■ TASK OBJECTIVE
Pick out each line in these entries that contains the string "theorem".

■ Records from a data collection
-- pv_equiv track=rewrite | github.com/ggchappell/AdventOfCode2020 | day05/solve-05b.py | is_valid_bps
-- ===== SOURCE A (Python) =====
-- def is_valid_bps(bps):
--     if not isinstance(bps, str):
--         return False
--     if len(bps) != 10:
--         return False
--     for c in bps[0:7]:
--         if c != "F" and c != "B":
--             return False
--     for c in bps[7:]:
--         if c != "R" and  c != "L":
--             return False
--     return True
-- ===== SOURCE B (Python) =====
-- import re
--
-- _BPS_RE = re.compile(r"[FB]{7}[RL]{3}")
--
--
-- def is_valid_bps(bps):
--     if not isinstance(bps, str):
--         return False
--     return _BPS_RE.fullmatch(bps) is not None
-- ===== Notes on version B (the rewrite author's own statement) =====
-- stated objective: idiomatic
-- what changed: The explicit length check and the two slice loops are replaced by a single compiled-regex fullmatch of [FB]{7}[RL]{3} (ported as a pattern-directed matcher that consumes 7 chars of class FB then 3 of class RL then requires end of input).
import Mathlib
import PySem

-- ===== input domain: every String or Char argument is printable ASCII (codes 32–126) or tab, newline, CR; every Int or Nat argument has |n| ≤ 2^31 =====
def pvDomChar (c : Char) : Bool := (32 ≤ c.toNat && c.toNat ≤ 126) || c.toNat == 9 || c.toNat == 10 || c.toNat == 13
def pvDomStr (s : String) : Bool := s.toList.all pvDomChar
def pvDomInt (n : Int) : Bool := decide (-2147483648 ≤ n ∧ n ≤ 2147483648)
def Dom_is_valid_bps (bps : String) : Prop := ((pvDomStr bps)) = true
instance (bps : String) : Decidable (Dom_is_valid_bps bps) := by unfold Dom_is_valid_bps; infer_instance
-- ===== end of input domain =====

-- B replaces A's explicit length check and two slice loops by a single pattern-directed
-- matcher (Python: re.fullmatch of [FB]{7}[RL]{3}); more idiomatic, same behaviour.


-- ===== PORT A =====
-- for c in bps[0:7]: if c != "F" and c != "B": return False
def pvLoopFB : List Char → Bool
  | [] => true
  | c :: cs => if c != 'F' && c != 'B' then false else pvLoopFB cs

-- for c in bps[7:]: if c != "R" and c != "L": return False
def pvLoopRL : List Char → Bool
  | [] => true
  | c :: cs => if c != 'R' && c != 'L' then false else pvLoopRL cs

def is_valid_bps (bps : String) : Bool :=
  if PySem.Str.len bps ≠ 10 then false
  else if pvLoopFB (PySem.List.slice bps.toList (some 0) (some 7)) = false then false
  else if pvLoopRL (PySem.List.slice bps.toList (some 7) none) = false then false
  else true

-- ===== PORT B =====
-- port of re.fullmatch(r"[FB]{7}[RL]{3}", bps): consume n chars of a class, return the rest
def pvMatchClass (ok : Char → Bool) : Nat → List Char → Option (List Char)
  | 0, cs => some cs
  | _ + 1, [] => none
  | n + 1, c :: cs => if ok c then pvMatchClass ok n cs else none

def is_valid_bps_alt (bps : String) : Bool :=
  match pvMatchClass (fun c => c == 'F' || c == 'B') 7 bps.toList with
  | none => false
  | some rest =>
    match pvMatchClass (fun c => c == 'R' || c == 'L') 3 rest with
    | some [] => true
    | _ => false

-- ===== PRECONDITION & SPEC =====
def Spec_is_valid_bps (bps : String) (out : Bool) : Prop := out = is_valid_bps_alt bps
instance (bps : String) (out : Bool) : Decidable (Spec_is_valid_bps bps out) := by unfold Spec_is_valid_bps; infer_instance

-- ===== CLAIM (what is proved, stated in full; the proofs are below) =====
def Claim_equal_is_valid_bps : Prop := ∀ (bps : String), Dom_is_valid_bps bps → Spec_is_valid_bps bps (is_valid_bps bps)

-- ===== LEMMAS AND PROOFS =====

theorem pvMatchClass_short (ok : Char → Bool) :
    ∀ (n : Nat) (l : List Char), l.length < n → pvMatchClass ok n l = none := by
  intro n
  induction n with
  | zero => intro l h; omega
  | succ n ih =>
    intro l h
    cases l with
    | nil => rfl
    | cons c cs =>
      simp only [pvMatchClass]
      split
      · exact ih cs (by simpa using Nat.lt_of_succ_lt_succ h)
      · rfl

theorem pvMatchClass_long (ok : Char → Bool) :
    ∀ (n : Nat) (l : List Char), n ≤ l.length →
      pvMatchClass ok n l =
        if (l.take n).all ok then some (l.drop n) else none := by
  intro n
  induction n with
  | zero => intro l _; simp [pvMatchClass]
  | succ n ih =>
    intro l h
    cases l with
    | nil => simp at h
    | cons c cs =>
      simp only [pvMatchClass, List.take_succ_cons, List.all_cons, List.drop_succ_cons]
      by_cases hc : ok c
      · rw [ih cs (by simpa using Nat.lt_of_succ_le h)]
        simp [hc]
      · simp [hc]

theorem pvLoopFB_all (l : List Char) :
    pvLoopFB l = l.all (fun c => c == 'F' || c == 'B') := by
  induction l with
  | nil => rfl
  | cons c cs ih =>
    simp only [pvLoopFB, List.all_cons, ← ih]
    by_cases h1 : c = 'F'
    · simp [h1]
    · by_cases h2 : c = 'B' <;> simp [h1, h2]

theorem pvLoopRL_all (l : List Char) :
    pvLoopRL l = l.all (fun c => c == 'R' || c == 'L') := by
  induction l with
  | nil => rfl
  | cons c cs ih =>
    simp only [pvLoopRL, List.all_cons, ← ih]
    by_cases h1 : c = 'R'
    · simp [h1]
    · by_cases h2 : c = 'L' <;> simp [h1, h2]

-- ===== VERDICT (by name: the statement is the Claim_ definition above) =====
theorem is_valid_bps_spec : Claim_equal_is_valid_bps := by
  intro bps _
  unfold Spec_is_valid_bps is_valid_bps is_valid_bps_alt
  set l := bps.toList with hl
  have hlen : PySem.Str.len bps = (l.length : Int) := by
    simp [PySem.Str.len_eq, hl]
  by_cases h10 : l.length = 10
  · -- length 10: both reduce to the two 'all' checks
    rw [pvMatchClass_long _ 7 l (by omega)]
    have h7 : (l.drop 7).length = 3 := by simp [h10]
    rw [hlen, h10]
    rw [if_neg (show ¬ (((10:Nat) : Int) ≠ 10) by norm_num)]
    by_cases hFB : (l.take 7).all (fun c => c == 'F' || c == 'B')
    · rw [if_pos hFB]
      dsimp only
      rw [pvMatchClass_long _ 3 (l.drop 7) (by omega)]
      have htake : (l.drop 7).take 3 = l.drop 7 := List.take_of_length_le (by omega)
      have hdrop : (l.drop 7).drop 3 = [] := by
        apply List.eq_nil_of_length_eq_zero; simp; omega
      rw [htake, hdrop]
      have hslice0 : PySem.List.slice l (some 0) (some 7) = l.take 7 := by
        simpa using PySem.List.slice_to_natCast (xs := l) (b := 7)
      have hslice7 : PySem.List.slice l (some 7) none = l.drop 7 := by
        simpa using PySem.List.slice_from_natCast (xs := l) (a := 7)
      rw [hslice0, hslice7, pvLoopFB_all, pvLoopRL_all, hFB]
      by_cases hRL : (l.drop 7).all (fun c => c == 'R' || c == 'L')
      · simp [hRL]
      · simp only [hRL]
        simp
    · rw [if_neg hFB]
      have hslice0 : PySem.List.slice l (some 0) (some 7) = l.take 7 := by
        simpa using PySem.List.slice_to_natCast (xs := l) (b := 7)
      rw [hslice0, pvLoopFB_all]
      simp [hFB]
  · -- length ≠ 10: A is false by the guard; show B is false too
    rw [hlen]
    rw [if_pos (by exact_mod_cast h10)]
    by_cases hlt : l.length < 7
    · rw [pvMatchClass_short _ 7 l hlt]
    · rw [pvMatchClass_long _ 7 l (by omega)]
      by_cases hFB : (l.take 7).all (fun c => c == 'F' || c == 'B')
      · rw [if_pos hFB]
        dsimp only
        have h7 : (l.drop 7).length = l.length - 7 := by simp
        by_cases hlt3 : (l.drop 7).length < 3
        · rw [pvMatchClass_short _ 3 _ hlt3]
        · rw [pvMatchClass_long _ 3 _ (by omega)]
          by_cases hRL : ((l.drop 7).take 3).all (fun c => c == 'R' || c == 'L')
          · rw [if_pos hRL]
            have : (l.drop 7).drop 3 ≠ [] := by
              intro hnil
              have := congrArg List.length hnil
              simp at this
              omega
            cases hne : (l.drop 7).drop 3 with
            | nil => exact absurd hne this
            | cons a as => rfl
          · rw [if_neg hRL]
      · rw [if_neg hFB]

■ ANSWER SPACE
theorem pvMatchClass_short (ok : Char → Bool) :
theorem pvMatchClass_long (ok : Char → Bool) :
theorem pvLoopFB_all (l : List Char) :
theorem pvLoopRL_all (l : List Char) :
theorem is_valid_bps_spec : Claim_equal_is_valid_bps := by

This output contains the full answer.